Saved entries
==*==

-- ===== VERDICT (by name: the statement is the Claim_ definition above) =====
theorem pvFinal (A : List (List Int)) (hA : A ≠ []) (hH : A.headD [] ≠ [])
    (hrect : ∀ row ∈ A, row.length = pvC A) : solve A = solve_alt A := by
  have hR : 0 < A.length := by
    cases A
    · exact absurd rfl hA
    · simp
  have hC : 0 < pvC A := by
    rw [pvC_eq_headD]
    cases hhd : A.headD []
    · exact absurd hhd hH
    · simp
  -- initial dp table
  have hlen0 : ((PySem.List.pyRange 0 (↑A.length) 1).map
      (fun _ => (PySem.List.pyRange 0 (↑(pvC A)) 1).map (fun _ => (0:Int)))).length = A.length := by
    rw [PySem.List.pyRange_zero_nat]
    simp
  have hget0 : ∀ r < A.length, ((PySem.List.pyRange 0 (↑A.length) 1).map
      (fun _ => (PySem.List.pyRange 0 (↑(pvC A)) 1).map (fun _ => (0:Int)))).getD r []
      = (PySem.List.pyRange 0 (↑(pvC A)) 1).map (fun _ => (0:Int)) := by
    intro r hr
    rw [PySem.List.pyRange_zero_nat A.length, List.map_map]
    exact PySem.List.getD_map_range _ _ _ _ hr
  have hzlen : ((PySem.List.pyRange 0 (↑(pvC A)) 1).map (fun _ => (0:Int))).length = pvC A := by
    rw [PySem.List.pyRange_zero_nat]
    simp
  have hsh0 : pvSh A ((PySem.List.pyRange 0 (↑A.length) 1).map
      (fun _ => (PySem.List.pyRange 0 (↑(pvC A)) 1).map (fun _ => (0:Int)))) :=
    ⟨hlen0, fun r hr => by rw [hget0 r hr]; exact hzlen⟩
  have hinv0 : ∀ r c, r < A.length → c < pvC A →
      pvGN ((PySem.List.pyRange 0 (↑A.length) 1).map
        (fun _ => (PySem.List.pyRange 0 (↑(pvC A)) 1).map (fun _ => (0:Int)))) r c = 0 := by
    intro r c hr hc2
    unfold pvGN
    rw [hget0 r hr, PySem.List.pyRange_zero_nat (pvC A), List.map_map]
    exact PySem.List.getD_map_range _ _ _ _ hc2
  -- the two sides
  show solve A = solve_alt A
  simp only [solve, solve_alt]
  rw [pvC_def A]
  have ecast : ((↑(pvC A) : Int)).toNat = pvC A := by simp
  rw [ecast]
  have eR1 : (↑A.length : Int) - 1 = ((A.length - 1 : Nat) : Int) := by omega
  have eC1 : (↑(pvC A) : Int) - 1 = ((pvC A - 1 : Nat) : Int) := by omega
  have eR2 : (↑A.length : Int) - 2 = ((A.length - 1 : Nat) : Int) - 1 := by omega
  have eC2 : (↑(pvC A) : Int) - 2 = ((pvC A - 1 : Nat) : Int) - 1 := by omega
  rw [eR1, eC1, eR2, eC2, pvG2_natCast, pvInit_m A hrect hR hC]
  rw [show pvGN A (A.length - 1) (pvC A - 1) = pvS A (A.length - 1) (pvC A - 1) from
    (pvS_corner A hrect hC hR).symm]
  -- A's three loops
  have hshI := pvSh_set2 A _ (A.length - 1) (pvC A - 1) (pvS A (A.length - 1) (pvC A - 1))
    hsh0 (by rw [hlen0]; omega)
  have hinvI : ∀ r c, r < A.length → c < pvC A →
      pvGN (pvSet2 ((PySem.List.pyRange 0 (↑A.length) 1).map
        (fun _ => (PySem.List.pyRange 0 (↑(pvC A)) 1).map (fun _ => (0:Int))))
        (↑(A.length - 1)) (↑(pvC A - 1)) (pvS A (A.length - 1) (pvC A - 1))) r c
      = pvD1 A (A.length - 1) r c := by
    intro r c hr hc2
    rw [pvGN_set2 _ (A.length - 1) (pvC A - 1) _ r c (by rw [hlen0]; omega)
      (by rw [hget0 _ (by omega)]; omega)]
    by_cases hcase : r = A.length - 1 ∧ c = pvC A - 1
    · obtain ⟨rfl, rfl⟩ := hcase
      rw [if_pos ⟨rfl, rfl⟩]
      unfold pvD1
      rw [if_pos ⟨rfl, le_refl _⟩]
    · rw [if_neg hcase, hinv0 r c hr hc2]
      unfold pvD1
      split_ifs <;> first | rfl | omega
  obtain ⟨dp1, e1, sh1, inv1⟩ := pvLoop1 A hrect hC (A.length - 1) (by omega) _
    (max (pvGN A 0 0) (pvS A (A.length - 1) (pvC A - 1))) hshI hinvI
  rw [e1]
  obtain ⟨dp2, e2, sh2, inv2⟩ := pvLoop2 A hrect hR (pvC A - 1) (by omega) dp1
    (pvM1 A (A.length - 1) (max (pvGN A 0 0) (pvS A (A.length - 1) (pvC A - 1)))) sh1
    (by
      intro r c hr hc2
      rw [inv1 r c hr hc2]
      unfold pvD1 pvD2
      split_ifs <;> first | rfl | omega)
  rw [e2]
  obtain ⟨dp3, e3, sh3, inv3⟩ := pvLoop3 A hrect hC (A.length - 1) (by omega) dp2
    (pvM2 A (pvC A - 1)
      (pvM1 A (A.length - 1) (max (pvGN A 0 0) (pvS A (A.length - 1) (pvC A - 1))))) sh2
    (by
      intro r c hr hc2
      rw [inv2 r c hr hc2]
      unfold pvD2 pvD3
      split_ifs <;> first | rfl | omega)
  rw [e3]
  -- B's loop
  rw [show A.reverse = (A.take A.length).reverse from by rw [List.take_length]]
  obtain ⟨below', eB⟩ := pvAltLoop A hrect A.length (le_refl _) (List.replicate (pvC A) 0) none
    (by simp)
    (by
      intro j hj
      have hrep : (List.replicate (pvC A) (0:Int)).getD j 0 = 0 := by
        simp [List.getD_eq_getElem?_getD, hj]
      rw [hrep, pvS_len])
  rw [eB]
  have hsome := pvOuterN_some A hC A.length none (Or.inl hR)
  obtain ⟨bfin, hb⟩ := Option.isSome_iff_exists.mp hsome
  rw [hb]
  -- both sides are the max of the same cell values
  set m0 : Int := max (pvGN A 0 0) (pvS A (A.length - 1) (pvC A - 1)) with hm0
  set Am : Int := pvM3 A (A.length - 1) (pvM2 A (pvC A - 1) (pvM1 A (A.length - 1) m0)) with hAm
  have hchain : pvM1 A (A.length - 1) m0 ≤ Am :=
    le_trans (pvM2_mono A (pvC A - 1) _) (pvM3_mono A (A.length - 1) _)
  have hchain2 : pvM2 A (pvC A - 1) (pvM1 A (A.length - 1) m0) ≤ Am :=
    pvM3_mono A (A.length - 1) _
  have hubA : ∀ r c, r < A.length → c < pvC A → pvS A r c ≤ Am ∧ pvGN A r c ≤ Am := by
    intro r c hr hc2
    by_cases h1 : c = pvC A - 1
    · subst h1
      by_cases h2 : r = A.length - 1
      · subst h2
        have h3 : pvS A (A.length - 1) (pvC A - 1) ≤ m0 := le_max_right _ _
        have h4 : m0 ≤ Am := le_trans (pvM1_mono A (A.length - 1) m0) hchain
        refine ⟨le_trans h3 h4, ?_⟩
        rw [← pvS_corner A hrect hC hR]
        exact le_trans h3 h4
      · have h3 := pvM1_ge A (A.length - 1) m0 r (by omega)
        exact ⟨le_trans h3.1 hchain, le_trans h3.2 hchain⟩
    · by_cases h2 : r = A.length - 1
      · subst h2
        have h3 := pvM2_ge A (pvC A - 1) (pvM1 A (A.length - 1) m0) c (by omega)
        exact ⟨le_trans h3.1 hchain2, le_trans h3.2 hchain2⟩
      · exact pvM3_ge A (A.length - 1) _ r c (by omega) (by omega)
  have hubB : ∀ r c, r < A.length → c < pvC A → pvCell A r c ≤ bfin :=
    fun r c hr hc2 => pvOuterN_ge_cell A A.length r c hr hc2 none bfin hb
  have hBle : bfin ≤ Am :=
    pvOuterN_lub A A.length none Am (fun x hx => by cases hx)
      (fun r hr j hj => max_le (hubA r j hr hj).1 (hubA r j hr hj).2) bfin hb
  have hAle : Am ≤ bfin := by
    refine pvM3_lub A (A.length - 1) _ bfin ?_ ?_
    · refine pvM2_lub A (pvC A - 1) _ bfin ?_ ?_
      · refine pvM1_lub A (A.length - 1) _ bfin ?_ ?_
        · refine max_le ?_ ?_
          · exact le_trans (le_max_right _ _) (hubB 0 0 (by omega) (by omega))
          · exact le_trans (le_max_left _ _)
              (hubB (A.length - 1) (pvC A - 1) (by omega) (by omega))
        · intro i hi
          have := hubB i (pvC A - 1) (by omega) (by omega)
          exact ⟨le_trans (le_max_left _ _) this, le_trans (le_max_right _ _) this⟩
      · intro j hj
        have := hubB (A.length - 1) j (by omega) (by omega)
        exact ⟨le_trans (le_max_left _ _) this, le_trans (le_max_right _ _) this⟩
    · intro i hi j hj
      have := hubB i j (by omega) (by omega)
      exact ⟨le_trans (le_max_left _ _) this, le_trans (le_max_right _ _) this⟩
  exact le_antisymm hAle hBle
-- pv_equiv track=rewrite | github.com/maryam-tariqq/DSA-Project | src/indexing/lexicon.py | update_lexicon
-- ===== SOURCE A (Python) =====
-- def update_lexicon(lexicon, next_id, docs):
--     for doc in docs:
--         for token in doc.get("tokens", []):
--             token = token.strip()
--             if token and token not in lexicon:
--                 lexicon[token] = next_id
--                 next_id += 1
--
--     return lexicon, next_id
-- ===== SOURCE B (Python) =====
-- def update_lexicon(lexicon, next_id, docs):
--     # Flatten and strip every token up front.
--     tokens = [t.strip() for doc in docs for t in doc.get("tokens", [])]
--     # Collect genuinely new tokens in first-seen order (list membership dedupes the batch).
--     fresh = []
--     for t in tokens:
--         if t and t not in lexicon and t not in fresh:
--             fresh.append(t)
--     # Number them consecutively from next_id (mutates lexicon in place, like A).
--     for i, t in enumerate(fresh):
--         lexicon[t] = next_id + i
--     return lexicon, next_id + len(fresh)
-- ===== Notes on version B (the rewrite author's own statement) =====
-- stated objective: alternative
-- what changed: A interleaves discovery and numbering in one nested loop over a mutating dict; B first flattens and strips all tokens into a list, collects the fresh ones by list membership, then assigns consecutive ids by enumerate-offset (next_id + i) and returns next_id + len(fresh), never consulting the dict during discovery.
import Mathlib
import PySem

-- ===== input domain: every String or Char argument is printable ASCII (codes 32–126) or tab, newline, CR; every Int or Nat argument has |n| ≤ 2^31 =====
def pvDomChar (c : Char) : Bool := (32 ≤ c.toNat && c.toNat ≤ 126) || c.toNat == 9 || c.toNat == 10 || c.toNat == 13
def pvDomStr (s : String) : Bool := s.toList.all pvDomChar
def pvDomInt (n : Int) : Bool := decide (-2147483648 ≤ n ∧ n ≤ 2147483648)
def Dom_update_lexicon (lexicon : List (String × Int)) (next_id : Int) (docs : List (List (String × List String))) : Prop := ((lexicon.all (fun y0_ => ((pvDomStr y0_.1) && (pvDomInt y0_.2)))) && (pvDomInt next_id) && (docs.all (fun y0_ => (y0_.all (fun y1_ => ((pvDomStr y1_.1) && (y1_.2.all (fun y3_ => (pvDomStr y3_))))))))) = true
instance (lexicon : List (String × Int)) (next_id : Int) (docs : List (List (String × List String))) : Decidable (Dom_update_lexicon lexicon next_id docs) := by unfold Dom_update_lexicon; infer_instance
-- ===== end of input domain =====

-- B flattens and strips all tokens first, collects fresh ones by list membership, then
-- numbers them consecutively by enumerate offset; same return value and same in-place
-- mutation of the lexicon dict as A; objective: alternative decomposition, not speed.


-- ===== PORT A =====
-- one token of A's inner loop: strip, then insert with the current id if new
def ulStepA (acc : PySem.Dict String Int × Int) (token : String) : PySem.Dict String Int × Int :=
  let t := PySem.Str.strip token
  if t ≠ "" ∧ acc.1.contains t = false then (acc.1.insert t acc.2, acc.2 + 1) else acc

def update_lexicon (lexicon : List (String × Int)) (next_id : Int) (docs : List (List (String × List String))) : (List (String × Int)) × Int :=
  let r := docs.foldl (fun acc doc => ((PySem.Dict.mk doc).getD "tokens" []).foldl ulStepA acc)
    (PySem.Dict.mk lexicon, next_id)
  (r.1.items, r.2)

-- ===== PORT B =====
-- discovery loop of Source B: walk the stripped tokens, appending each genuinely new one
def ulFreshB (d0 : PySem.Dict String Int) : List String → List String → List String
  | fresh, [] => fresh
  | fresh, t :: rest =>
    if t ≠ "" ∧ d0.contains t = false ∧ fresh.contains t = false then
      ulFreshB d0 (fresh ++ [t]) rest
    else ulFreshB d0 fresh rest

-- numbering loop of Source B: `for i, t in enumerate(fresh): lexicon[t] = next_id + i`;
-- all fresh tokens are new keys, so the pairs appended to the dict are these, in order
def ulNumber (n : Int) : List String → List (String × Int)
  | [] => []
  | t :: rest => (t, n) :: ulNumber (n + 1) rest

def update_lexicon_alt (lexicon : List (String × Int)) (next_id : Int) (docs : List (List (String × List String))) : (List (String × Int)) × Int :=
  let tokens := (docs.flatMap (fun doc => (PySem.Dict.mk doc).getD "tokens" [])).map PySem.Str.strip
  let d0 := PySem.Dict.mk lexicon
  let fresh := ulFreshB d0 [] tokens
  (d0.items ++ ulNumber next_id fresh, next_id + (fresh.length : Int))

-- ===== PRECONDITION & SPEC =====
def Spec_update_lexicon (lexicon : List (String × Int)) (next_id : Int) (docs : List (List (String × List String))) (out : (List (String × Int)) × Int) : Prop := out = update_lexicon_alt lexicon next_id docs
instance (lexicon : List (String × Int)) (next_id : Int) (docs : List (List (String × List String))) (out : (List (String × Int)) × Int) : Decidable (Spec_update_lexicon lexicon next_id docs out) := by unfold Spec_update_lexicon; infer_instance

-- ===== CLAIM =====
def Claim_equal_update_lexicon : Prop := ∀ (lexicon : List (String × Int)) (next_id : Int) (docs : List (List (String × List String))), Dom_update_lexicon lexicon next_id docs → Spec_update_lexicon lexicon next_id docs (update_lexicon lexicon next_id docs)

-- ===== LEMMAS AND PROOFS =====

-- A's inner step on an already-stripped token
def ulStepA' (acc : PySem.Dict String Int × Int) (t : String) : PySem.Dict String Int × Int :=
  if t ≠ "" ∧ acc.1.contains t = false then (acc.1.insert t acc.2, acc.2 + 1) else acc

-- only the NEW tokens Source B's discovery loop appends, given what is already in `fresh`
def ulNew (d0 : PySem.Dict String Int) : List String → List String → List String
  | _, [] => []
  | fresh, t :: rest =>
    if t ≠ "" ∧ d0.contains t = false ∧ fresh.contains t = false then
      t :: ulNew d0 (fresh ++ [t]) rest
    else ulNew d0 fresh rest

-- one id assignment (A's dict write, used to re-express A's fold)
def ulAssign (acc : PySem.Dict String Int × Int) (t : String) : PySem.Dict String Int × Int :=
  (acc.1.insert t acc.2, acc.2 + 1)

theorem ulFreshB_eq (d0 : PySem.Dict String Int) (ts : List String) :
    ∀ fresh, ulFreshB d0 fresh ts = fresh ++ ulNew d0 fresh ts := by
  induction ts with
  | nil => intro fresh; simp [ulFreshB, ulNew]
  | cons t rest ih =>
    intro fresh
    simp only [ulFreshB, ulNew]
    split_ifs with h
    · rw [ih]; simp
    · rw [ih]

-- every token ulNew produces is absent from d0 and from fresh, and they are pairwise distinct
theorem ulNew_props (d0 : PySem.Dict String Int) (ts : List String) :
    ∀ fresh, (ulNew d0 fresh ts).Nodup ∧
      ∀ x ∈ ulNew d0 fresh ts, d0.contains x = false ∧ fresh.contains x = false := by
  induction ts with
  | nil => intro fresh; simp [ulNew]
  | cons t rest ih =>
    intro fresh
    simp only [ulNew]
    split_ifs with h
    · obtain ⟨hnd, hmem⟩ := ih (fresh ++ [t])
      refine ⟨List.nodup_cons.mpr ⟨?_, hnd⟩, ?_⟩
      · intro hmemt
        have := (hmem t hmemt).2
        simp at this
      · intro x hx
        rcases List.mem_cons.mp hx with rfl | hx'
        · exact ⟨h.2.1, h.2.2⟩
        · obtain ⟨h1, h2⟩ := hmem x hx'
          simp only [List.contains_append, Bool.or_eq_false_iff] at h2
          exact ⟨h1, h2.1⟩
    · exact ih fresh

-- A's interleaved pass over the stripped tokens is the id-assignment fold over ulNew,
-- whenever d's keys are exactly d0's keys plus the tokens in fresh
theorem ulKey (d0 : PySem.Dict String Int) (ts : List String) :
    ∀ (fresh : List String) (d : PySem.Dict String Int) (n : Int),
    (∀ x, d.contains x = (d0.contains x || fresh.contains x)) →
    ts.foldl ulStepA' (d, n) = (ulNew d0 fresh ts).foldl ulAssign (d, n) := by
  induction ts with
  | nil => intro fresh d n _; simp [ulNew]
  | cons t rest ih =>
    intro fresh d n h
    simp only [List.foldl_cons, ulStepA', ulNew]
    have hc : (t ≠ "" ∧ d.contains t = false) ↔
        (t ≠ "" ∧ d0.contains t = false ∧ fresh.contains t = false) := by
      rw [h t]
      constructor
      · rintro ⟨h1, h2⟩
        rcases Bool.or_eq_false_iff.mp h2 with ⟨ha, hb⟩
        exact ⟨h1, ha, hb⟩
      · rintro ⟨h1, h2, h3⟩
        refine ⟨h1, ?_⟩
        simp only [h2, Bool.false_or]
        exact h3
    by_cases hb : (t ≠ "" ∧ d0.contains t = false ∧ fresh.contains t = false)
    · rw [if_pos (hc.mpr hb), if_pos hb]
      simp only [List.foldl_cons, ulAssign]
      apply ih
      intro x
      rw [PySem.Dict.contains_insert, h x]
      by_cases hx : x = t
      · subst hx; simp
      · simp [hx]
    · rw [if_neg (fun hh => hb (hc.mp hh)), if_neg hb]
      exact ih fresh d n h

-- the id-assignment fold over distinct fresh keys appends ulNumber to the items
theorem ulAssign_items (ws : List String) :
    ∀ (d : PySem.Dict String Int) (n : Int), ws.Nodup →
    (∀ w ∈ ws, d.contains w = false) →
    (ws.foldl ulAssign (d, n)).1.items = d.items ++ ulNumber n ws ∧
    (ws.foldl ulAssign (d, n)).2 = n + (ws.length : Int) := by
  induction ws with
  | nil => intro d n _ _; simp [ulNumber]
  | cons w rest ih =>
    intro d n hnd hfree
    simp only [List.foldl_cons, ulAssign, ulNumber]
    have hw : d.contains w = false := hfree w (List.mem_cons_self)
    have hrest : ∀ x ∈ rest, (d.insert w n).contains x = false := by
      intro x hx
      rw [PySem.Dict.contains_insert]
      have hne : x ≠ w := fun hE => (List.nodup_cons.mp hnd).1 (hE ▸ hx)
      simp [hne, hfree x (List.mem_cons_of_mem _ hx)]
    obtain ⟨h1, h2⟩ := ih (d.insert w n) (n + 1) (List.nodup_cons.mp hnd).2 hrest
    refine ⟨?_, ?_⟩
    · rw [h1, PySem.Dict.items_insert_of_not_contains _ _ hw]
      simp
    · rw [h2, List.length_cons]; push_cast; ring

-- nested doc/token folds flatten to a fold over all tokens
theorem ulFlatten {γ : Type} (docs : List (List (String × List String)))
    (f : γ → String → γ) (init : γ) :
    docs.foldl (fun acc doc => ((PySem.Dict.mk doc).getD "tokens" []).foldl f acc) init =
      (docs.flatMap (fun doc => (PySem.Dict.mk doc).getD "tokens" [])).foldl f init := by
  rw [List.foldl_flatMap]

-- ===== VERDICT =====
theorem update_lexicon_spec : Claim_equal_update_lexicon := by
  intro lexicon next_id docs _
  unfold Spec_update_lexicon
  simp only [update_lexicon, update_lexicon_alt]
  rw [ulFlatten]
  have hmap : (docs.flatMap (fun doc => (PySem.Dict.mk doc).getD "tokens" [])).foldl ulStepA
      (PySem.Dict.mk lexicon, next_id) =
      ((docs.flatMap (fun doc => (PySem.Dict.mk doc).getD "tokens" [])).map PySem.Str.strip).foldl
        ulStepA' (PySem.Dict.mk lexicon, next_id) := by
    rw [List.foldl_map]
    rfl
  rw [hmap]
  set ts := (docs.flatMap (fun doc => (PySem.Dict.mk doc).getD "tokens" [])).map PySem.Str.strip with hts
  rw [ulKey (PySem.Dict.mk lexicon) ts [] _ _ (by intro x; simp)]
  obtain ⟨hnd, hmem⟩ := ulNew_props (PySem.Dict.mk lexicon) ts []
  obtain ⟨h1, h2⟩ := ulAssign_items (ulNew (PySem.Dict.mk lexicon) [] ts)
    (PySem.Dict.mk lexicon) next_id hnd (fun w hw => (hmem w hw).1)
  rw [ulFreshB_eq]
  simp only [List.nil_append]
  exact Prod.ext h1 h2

==*==

Check each line of the records for the word "numbering", and show the lines that contain it.

**Finished task**:
-- what changed: A interleaves discovery and numbering in one nested loop over a mutating dict; B first flattens and strips all tokens into a list, collects the fresh ones by list membership, then assigns consecutive ids by enumerate-offset (next_id + i) and returns next_id + len(fresh), never consulting the dict during discovery.
-- numbering loop of Source B: `for i, t in enumerate(fresh): lexicon[t] = next_id + i`;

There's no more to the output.